Jeżeli macie ochotę poznać tajniki tworzenia kukiełek, nauczyć się grać na djembe albo instrumentach z recyklingu, zapoznać się z podstawami języka basków, greckiego lub hindi, potańczyć zumbę, salsę, czy też taniec żydowski, nauczyć się chodzić na szczudłach, posłuchać wybitnych ludzi ze świata sztuki i kultury (w ciągu ostatnich dwóch lat na festiwalu pojawi się m.in.
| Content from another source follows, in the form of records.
-- ===== PRECONDITION & SPEC =====
def Spec_generate_meal_suggestions (meal_type : String) (calories : Int) (dietary_restrictions : List String) (cycle_foods : List String) (out : List String) : Prop := out = generate_meal_suggestions_alt meal_type calories dietary_restrictions cycle_foods
instance (meal_type : String) (calories : Int) (dietary_restrictions : List String) (cycle_foods : List String) (out : List String) : Decidable (Spec_generate_meal_suggestions meal_type calories dietary_restrictions cycle_foods out) := by unfold Spec_generate_meal_suggestions; infer_instance

-- ===== CLAIM (what is proved, stated in full; the proofs are below) =====
def Claim_equal_generate_meal_suggestions : Prop := ∀ (meal_type : String) (calories : Int) (dietary_restrictions : List String) (cycle_foods : List String), Dom_generate_meal_suggestions meal_type calories dietary_restrictions cycle_foods → Spec_generate_meal_suggestions meal_type calories dietary_restrictions cycle_foods (generate_meal_suggestions meal_type calories dietary_restrictions cycle_foods)

-- ===== LEMMAS AND PROOFS =====

-- group predicates and activation flags (proof-only abbreviations)
def pvVegOK (s : String) : Bool := !PySem.Str.isIn "chicken" (PySem.Str.lower s) && !PySem.Str.isIn "beef" (PySem.Str.lower s) && !PySem.Str.isIn "turkey" (PySem.Str.lower s) && !PySem.Str.isIn "salmon" (PySem.Str.lower s) && !PySem.Str.isIn "cod" (PySem.Str.lower s)
def pvVgnOK (s : String) : Bool := !PySem.Str.isIn "egg" (PySem.Str.lower s) && !PySem.Str.isIn "yogurt" (PySem.Str.lower s) && !PySem.Str.isIn "chicken" (PySem.Str.lower s) && !PySem.Str.isIn "beef" (PySem.Str.lower s)
def pvGltOK (s : String) : Bool := !PySem.Str.isIn "bread" (PySem.Str.lower s) && !PySem.Str.isIn "pasta" (PySem.Str.lower s) && !PySem.Str.isIn "wheat" (PySem.Str.lower s)
def pvAct (kw : String) (drs : List String) : Bool := drs.any (fun r => PySem.Str.isIn kw (PySem.Str.lower r))
def pvPred (drs : List String) (s : String) : Bool :=
  (!pvAct "vegetarian" drs || pvVegOK s) && (!pvAct "vegan" drs || pvVgnOK s) && (!pvAct "gluten" drs || pvGltOK s)

-- one step of A's restriction loop as a single filter
theorem astep_eq (bs : List String) (r : String) :
    pvAStep bs r =
    bs.filter (fun s => (!PySem.Str.isIn "vegetarian" (PySem.Str.lower r) || pvVegOK s) && (!PySem.Str.isIn "vegan" (PySem.Str.lower r) || pvVgnOK s) && (!PySem.Str.isIn "gluten" (PySem.Str.lower r) || pvGltOK s)) := by
  show (let bs := if PySem.Str.isIn "vegetarian" (PySem.Str.lower r) then bs.filter pvVegOK else bs
        let bs := if PySem.Str.isIn "vegan" (PySem.Str.lower r) then bs.filter pvVgnOK else bs
        let bs := if PySem.Str.isIn "gluten" (PySem.Str.lower r) then bs.filter pvGltOK else bs
        bs) = _
  cases h1 : PySem.Str.isIn "vegetarian" (PySem.Str.lower r) <;>
  cases h2 : PySem.Str.isIn "vegan" (PySem.Str.lower r) <;>
  cases h3 : PySem.Str.isIn "gluten" (PySem.Str.lower r) <;>
  simp only [Bool.false_eq_true, if_false, if_true, List.filter_filter, Bool.not_false,
    Bool.not_true, Bool.true_or, Bool.false_or, Bool.true_and, Bool.and_true] <;>
  first
  | (apply List.filter_congr; intro s _;
     cases pvVegOK s <;> cases pvVgnOK s <;> cases pvGltOK s <;> rfl)
  | (symm; apply List.filter_eq_self.mpr; intro s _; rfl)

-- A's restriction loop is a single filter by the combined predicate
theorem aloop_eq_filter (drs : List String) (bs : List String) :
    drs.foldl pvAStep bs = bs.filter (pvPred drs) := by
  induction drs generalizing bs with
  | nil =>
    simp only [List.foldl_nil]
    symm; apply List.filter_eq_self.mpr
    intro s _; simp [pvPred, pvAct]
  | cons r rs ih =>
    rw [List.foldl_cons, astep_eq bs r, ih, List.filter_filter]
    apply List.filter_congr
    intro s _
    simp only [pvPred, pvAct, List.any_cons]
    cases PySem.Str.isIn "vegetarian" (PySem.Str.lower r) <;>
    cases PySem.Str.isIn "vegan" (PySem.Str.lower r) <;>
    cases PySem.Str.isIn "gluten" (PySem.Str.lower r) <;>
    cases pvVegOK s <;> cases pvVgnOK s <;> cases pvGltOK s <;>
    cases rs.any (fun rr => PySem.Str.isIn "vegetarian" (PySem.Str.lower rr)) <;>
    cases rs.any (fun rr => PySem.Str.isIn "vegan" (PySem.Str.lower rr)) <;>
    cases rs.any (fun rr => PySem.Str.isIn "gluten" (PySem.Str.lower rr)) <;> rfl

-- B's banned list gives pointwise the same predicate
theorem banned_all_eq_pred (drs : List String) (s : String) :
    (pvFilters.foldl (fun acc kw =>
        if drs.any (fun r => PySem.Str.isIn kw.1 (PySem.Str.lower r)) then acc ++ kw.2
        else acc) []).all (fun b => !PySem.Str.isIn b (PySem.Str.lower s)) = pvPred drs s := by
  simp only [pvFilters, List.foldl_cons, List.foldl_nil, pvPred, pvAct, pvVegOK, pvVgnOK, pvGltOK]
  cases h1 : (drs.any (fun r => PySem.Str.isIn "vegetarian" (PySem.Str.lower r))) <;>
  cases h2 : (drs.any (fun r => PySem.Str.isIn "vegan" (PySem.Str.lower r))) <;>
  cases h3 : (drs.any (fun r => PySem.Str.isIn "gluten" (PySem.Str.lower r))) <;>
    simp [Bool.and_assoc]

-- the early-exit loop computes filter-then-take
theorem pvCollect_eq_take (banned : List String) (l : List String) (k : Nat) (hk : 1 <= k) :
    pvCollect banned k l = (l.filter (fun s => banned.all (fun b => !PySem.Str.isIn b (PySem.Str.lower s)))).take k := by
  induction l generalizing k with
  | nil => simp [pvCollect]
  | cons s rest ih =>
    simp only [pvCollect, List.filter_cons]
    cases h : banned.all (fun b => !PySem.Str.isIn b (PySem.Str.lower s)) with
    | false => simp only [Bool.false_eq_true, if_false]; exact ih k hk
    | true =>
      by_cases hk1 : k = 1
      · subst hk1
        simp only [if_pos rfl, if_true]
        cases hf : List.filter (fun s => banned.all (fun b => !PySem.Str.isIn b (PySem.Str.lower s))) rest <;> rfl
      · simp only [if_true, if_neg hk1, ih (k - 1) (by omega)]
        have hk2 : k = (k - 1) + 1 := by omega
        rw [hk2]
        rfl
Krzysztof Zanussi, Litza, Tomasz Budzyński), poskakać na parkiecie sceny klubowej, chillować przy aromatycznej herbacie w reggae tencie, rozmarzyć się na niesamowicie klimatycznych koncertach na scenie doświadczalnej, zaszaleć w pogo w hc/punk club, czy posłuchać orientalnych opowieści w Namiocie Wschodnim lub Wirydarzu Indyjskim to SAF jest dla was!


SHORT FEST INFO: 08-12.07.2014 / Lubiąż k. Wrocławia / bilety do 30 czerwca 180PLN, po 30 czerwca 195PLN (karnet obejmuje wstęp na wszystkie wydarzenia na terenie festiwalu i miejsce na polu namiotowym), dodatkowa opłata za parking 30PLN, natomiast doba festiwalowa kosztuje 50PLN / więcej informacji TUTAJ




Do Lubiąża przywiozłam już prawie wszystkich swoich przyjaciół i chciałabym też "przywieść" was, czytelnicy. Jeżeli nie macie planów na drugi tydzień lipca, to naprawdę nie traficie lepiej. Zatem, mam nadzieję, do zobaczenia! 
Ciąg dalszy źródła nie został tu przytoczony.